* _YOUR TASK_
Copy, from the entries below, each line where the word "stated" can be found.

(AVAILABLE DATA)

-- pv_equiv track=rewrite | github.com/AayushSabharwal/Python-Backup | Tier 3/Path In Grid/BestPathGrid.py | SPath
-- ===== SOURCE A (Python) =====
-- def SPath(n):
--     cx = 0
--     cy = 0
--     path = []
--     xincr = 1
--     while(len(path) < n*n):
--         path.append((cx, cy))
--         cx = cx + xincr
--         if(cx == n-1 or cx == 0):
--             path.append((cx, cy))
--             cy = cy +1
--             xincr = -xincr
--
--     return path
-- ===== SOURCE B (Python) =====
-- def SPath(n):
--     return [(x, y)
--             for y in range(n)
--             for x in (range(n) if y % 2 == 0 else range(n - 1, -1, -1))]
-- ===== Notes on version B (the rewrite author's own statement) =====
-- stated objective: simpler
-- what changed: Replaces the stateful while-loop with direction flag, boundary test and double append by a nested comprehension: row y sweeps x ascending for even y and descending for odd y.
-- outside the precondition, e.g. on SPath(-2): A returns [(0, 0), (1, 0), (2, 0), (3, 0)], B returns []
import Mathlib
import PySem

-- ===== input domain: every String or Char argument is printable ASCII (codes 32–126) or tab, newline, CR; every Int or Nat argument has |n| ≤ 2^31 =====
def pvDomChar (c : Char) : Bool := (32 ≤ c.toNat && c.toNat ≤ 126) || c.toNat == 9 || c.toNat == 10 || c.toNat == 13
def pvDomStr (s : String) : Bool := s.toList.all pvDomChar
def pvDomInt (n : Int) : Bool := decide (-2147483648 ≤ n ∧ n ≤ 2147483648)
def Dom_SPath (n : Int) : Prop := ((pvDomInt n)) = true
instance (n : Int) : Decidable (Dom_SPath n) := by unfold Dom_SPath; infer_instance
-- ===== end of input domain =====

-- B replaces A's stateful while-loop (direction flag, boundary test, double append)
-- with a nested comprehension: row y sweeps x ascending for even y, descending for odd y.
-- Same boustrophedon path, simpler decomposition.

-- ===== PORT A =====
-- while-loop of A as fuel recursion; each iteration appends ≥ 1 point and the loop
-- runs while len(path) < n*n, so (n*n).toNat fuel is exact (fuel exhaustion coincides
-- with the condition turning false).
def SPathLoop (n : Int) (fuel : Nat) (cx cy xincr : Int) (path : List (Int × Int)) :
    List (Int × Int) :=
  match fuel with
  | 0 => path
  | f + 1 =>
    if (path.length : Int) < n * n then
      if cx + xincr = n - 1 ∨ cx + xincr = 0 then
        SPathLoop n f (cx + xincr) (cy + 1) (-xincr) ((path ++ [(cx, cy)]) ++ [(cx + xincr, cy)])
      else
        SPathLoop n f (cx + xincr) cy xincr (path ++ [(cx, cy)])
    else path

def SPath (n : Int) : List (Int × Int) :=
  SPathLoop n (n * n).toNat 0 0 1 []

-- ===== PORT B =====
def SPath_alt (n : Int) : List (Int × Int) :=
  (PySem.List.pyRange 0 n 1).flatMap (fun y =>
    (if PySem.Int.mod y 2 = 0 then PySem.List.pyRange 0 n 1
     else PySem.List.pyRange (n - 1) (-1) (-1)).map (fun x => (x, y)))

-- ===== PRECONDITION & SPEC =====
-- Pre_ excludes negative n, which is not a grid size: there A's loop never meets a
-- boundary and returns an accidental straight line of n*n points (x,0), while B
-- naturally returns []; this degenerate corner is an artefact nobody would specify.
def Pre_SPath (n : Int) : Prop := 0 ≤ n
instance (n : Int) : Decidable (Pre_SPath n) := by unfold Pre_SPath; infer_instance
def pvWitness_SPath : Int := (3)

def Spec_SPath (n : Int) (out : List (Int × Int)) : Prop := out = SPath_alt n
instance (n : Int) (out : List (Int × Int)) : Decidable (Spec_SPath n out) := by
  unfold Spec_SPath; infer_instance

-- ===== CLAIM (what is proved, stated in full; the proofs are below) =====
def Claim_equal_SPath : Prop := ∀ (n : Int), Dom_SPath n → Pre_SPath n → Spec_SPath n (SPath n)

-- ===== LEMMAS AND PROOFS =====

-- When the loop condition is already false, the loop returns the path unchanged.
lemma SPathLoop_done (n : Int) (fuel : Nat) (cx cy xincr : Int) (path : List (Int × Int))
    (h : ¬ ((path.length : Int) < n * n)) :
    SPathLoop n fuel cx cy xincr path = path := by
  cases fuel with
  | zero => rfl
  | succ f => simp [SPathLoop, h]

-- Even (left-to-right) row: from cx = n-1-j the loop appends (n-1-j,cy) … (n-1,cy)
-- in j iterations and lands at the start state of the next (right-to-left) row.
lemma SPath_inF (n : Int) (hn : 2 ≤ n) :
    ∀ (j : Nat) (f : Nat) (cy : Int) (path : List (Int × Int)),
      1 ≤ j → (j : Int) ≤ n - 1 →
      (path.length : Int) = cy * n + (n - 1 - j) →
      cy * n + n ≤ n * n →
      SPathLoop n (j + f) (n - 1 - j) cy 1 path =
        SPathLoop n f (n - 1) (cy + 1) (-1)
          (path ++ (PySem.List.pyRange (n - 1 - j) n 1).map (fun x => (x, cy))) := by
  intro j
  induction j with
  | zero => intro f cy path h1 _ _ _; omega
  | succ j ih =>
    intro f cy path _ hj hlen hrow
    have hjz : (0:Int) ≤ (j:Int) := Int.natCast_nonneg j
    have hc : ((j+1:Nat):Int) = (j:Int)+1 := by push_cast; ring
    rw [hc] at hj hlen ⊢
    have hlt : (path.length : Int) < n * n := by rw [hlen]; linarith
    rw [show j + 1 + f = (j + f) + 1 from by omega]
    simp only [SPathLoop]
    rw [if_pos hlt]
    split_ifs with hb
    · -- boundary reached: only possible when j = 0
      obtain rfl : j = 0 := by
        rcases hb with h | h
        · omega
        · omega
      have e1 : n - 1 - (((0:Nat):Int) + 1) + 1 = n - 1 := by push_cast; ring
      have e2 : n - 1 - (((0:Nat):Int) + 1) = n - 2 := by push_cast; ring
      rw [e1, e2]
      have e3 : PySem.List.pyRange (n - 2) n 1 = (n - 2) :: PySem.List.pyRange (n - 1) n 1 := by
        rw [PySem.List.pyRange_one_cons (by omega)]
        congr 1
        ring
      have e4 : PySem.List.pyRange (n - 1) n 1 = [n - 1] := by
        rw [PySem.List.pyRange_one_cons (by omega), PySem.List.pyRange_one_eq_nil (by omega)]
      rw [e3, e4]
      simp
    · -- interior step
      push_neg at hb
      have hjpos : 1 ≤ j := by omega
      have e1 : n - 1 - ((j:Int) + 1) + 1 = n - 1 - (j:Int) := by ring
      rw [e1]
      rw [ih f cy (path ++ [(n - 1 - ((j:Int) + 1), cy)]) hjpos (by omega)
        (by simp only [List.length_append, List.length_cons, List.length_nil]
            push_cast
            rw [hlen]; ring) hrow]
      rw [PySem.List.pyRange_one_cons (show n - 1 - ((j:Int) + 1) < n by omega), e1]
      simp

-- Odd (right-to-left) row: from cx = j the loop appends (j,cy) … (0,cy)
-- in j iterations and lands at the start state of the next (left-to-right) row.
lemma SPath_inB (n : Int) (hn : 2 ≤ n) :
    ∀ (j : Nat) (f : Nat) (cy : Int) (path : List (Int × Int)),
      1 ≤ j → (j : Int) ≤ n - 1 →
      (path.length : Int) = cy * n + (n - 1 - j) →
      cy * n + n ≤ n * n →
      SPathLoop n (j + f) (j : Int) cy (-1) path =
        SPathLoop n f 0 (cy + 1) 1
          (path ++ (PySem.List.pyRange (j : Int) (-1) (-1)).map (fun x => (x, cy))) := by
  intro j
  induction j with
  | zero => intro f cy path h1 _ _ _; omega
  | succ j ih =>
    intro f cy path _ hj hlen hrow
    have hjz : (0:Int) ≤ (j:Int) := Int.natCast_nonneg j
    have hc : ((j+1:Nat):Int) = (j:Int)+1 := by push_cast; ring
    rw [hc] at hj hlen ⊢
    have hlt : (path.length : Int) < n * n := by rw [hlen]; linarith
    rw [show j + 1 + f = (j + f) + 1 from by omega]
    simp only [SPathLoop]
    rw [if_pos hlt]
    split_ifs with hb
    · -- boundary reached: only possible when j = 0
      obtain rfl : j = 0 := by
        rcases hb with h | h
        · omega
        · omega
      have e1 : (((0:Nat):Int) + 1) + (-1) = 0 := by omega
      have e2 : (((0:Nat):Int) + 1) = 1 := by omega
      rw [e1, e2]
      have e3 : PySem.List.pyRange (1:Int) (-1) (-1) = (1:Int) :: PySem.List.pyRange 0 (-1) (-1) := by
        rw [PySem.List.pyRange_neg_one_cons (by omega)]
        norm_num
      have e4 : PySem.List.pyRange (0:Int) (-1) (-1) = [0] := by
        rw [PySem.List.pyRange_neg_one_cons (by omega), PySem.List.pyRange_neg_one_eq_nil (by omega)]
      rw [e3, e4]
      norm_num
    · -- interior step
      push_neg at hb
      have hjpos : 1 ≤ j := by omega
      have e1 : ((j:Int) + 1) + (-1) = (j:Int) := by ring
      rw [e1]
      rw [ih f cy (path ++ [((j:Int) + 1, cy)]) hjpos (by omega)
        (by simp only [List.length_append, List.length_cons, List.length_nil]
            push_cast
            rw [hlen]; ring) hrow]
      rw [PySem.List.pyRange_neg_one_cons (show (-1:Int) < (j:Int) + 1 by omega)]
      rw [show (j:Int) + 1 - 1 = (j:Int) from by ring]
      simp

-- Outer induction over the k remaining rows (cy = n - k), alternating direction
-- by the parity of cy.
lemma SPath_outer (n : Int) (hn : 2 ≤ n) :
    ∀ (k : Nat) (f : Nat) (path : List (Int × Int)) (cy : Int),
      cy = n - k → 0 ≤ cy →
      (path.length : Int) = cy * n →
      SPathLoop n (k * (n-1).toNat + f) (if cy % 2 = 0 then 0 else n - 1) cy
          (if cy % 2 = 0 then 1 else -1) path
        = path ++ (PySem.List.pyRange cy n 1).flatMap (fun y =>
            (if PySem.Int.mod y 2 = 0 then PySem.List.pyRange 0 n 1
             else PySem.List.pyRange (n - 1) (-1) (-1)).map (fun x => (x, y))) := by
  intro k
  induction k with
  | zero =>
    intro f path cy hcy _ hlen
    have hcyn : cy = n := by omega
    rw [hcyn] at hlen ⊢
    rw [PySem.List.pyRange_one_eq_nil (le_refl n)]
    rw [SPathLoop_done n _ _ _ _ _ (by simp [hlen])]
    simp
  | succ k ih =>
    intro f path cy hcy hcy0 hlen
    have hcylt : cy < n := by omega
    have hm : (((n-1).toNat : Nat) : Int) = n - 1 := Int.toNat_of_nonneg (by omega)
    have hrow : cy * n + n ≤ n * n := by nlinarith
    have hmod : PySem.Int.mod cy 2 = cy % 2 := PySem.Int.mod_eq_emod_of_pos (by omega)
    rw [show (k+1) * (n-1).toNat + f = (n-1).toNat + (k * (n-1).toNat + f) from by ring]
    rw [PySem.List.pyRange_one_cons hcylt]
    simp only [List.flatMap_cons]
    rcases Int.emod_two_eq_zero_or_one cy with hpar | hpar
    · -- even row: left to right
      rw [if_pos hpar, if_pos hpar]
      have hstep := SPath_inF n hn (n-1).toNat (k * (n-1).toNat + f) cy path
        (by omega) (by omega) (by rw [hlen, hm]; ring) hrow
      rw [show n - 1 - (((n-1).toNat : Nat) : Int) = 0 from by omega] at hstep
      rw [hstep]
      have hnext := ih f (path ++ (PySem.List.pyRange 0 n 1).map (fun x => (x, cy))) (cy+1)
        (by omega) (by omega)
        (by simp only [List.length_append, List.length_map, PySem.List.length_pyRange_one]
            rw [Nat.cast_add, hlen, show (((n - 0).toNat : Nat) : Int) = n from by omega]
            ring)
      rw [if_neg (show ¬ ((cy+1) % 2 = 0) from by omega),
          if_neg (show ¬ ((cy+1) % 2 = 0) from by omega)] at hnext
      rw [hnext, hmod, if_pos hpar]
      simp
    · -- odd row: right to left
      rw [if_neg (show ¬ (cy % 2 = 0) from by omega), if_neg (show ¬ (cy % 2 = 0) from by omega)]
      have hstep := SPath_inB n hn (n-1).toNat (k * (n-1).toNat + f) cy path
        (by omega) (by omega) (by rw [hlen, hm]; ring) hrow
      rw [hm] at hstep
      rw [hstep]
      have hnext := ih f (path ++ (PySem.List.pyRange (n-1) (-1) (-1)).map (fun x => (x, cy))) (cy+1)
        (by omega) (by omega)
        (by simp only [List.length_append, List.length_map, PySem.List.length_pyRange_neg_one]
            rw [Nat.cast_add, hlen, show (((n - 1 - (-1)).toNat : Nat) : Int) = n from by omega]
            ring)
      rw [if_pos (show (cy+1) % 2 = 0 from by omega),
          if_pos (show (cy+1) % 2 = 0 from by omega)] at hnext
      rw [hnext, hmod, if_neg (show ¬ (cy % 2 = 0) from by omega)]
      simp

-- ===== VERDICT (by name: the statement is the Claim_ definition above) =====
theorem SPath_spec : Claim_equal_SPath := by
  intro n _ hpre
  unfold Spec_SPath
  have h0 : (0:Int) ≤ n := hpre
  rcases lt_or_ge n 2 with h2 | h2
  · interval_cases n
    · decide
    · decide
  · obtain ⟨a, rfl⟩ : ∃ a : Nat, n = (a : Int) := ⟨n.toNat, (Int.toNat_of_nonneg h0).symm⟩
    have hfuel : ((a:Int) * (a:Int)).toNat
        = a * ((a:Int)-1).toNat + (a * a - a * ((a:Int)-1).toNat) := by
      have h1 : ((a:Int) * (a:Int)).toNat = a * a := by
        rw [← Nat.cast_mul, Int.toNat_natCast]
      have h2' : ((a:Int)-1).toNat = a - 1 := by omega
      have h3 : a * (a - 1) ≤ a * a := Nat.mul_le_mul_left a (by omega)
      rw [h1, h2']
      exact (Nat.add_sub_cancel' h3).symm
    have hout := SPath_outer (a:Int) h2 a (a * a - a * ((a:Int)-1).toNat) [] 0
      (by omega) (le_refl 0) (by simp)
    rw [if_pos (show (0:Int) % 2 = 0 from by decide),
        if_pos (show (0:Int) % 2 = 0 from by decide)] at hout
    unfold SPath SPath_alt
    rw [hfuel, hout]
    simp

(End AVAILABLE DATA)
(AVAILABLE DATA)

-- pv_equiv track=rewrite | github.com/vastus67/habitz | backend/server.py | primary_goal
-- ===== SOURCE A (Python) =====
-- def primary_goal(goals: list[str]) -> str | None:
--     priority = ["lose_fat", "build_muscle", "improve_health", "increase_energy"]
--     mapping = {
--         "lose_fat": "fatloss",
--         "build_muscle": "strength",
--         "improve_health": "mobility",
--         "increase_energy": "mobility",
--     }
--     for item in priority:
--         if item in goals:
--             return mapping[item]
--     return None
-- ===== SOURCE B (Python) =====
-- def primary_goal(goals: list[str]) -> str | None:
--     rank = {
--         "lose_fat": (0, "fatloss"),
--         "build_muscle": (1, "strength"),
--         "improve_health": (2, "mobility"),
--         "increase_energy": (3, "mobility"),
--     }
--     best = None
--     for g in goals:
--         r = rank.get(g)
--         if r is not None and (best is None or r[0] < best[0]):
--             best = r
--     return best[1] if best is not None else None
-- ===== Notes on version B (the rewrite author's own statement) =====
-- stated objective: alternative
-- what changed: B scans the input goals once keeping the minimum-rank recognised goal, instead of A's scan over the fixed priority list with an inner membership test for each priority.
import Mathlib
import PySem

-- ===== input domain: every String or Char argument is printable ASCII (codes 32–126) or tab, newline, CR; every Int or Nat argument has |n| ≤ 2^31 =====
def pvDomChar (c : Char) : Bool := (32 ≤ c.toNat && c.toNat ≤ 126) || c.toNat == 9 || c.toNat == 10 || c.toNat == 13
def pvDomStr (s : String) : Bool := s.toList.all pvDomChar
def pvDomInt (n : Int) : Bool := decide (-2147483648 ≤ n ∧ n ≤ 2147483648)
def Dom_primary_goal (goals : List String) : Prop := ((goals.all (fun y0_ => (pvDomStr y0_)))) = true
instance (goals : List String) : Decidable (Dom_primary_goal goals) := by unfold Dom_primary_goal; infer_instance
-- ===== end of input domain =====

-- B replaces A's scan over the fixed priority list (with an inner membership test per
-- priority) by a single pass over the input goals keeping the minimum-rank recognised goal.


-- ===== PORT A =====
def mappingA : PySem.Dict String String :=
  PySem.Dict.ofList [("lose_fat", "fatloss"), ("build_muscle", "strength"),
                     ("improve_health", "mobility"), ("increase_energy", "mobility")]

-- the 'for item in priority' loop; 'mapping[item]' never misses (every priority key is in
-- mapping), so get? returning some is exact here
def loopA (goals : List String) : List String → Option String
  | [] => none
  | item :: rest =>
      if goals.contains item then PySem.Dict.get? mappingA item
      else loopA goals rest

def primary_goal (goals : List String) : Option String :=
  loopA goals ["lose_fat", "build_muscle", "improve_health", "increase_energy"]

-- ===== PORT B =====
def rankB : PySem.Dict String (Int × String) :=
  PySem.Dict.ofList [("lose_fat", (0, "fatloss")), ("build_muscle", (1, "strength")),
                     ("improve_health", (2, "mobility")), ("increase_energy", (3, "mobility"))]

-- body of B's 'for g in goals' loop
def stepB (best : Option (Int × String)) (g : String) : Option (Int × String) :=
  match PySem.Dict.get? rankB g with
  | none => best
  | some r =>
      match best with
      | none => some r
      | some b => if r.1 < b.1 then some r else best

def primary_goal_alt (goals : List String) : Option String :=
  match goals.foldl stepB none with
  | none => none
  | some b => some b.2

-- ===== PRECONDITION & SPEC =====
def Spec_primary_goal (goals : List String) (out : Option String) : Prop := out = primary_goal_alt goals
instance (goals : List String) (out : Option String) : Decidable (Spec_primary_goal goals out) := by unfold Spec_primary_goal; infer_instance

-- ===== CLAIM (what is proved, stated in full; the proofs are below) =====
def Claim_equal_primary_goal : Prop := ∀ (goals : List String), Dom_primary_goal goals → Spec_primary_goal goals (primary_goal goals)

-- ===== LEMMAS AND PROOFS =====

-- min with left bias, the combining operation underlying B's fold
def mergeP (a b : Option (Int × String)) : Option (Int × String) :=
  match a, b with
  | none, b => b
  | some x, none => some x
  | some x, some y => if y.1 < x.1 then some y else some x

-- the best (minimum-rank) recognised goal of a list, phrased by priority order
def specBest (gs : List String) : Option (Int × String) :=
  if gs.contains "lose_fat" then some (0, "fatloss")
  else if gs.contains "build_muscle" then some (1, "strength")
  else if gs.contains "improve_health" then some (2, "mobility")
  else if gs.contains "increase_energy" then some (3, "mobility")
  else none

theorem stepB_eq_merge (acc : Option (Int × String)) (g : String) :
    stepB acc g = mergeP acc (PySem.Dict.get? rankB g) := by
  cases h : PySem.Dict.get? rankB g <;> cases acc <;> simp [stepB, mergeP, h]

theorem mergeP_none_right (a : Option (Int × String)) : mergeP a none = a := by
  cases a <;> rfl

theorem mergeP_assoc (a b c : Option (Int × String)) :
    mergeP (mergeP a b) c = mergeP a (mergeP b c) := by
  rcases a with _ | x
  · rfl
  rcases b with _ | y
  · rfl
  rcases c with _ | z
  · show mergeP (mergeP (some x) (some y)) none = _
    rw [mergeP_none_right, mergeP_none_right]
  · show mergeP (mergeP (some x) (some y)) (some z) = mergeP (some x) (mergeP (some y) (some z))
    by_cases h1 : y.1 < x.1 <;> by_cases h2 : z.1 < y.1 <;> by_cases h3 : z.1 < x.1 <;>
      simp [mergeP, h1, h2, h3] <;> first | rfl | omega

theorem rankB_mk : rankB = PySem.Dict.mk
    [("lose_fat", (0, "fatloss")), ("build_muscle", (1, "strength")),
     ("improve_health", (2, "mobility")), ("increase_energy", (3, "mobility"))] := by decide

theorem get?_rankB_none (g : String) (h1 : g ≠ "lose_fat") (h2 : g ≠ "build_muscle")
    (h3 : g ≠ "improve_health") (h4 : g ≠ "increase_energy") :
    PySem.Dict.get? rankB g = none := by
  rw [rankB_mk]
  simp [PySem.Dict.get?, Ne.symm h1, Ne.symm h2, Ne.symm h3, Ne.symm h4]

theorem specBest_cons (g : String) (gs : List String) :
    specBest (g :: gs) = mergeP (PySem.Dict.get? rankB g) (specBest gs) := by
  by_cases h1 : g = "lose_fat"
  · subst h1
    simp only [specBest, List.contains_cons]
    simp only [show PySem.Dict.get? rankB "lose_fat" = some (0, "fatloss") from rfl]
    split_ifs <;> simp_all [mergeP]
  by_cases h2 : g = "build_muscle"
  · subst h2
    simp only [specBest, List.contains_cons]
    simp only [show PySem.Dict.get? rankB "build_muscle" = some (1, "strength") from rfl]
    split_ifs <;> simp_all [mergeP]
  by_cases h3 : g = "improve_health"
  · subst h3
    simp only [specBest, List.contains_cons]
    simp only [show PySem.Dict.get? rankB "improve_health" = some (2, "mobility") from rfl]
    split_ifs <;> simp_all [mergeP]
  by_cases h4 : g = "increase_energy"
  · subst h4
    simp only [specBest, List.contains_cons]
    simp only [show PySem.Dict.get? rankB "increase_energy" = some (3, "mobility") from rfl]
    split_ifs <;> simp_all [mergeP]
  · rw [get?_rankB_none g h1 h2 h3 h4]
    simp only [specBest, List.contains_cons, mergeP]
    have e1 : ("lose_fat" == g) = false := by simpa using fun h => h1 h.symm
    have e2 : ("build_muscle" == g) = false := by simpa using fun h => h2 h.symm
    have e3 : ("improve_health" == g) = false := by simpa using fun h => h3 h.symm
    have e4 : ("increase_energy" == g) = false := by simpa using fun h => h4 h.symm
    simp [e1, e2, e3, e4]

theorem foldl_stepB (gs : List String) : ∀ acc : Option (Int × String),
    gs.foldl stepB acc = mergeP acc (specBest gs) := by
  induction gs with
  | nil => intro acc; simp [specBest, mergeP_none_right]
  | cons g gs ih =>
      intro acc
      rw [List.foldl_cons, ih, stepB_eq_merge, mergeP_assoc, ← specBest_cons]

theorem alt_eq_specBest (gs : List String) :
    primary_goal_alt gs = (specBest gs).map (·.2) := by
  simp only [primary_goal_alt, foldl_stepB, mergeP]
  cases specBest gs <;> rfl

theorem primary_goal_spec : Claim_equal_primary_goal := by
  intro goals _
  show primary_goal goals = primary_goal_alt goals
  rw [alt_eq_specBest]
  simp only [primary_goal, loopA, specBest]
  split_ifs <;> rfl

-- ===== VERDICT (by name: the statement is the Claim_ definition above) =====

(End AVAILABLE DATA)

* _ANSWER SPACE_
-- stated objective: simpler
-- ===== CLAIM (what is proved, stated in full; the proofs are below) =====
-- stated objective: alternative
-- ===== CLAIM (what is proved, stated in full; the proofs are below) =====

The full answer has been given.